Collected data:
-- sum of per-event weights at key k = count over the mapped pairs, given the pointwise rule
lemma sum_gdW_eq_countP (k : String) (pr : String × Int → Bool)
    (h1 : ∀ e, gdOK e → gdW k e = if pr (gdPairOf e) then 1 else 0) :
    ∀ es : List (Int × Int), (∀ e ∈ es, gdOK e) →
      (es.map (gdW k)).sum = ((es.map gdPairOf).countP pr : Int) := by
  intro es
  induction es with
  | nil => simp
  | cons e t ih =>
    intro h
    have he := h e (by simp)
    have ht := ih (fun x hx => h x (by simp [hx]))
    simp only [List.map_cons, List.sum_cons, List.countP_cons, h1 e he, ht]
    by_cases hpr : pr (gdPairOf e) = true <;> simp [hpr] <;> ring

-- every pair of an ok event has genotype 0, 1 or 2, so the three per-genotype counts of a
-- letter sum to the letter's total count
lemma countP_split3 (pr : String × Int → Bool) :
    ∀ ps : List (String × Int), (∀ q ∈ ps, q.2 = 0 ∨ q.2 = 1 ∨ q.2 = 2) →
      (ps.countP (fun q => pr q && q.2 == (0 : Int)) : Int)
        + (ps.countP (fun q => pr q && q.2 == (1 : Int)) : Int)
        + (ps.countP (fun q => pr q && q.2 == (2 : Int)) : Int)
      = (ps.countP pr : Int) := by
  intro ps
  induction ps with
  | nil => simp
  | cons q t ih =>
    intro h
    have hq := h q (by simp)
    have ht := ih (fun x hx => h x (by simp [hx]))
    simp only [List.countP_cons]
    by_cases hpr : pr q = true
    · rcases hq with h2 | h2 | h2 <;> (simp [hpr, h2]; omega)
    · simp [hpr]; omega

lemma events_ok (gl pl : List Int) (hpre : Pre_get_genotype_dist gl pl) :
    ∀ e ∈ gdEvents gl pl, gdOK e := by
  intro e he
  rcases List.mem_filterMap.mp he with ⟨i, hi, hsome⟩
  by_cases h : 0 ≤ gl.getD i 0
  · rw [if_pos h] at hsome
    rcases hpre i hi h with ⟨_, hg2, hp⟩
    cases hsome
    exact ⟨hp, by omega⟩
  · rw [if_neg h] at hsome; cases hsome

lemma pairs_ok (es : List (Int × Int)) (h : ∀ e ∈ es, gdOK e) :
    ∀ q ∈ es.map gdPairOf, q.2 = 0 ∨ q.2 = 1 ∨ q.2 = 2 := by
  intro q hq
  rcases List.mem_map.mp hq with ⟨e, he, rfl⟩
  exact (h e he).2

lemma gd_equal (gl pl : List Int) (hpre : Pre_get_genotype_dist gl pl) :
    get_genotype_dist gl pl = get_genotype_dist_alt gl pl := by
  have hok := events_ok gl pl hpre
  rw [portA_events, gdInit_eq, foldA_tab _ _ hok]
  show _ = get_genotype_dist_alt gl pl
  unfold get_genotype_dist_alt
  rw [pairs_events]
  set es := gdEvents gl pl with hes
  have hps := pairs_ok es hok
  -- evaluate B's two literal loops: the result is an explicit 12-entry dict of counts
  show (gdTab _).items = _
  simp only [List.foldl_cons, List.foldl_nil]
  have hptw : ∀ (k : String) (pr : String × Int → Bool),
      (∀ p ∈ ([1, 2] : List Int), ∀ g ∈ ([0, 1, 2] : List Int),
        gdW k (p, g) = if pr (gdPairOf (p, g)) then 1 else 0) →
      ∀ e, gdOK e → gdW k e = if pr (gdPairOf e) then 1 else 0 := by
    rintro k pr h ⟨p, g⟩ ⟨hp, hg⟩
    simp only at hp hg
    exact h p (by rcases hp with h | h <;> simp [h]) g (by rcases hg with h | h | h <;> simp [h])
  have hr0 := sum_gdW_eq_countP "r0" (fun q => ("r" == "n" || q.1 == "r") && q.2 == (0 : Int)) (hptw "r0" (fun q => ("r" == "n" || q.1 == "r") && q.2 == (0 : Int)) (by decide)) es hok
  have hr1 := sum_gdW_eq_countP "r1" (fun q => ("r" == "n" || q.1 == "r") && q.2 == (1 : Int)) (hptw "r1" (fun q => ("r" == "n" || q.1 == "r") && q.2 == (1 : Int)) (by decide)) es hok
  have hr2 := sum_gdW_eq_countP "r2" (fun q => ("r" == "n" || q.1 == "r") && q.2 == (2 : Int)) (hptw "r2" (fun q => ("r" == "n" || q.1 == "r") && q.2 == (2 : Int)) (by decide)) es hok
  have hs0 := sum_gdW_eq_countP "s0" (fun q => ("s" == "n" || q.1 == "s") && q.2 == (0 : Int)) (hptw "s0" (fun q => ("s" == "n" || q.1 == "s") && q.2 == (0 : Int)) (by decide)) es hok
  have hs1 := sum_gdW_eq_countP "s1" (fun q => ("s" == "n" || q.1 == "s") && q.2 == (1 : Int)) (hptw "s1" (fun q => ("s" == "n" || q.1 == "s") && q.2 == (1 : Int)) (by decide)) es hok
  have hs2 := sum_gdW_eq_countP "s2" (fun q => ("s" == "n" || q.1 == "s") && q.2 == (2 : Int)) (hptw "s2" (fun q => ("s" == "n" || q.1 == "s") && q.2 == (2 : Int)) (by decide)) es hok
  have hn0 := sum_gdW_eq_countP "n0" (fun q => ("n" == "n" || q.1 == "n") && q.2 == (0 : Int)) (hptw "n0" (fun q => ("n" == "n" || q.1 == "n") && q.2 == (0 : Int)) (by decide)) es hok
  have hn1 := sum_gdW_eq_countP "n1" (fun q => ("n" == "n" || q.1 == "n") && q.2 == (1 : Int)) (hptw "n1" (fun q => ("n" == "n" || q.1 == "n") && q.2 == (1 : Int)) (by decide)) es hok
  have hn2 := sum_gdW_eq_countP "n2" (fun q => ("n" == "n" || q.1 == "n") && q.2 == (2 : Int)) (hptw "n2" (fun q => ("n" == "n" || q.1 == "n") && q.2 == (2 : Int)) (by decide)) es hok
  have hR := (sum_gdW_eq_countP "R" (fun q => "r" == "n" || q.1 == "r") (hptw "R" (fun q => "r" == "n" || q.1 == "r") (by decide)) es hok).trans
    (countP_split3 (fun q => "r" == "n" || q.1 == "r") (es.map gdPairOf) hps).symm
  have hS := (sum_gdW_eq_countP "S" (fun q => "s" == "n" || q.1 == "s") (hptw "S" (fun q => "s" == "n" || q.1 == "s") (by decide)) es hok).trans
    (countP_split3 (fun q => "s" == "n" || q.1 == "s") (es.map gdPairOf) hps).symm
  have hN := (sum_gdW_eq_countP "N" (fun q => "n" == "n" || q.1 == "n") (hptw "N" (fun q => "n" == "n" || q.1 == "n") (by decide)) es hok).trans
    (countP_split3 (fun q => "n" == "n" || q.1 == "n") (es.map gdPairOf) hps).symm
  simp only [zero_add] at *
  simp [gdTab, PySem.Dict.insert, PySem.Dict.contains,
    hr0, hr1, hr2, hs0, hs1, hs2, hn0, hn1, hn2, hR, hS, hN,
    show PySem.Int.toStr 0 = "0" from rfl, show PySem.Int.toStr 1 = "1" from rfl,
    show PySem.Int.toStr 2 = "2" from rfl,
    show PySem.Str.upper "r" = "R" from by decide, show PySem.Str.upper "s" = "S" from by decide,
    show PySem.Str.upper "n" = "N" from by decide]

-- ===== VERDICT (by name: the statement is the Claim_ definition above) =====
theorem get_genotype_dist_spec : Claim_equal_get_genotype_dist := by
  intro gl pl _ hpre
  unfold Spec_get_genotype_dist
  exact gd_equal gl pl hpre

EXERCISE: Your answer should consist solely of the lines above from the line with "have hr1 := sum_gdW_eq_countP" to the line with "have hs0 := sum_gdW_eq_countP", both included, reproduced exactly.

EXERCISE ANSWER:
  have hr1 := sum_gdW_eq_countP "r1" (fun q => ("r" == "n" || q.1 == "r") && q.2 == (1 : Int)) (hptw "r1" (fun q => ("r" == "n" || q.1 == "r") && q.2 == (1 : Int)) (by decide)) es hok
  have hr2 := sum_gdW_eq_countP "r2" (fun q => ("r" == "n" || q.1 == "r") && q.2 == (2 : Int)) (hptw "r2" (fun q => ("r" == "n" || q.1 == "r") && q.2 == (2 : Int)) (by decide)) es hok
  have hs0 := sum_gdW_eq_countP "s0" (fun q => ("s" == "n" || q.1 == "s") && q.2 == (0 : Int)) (hptw "s0" (fun q => ("s" == "n" || q.1 == "s") && q.2 == (0 : Int)) (by decide)) es hok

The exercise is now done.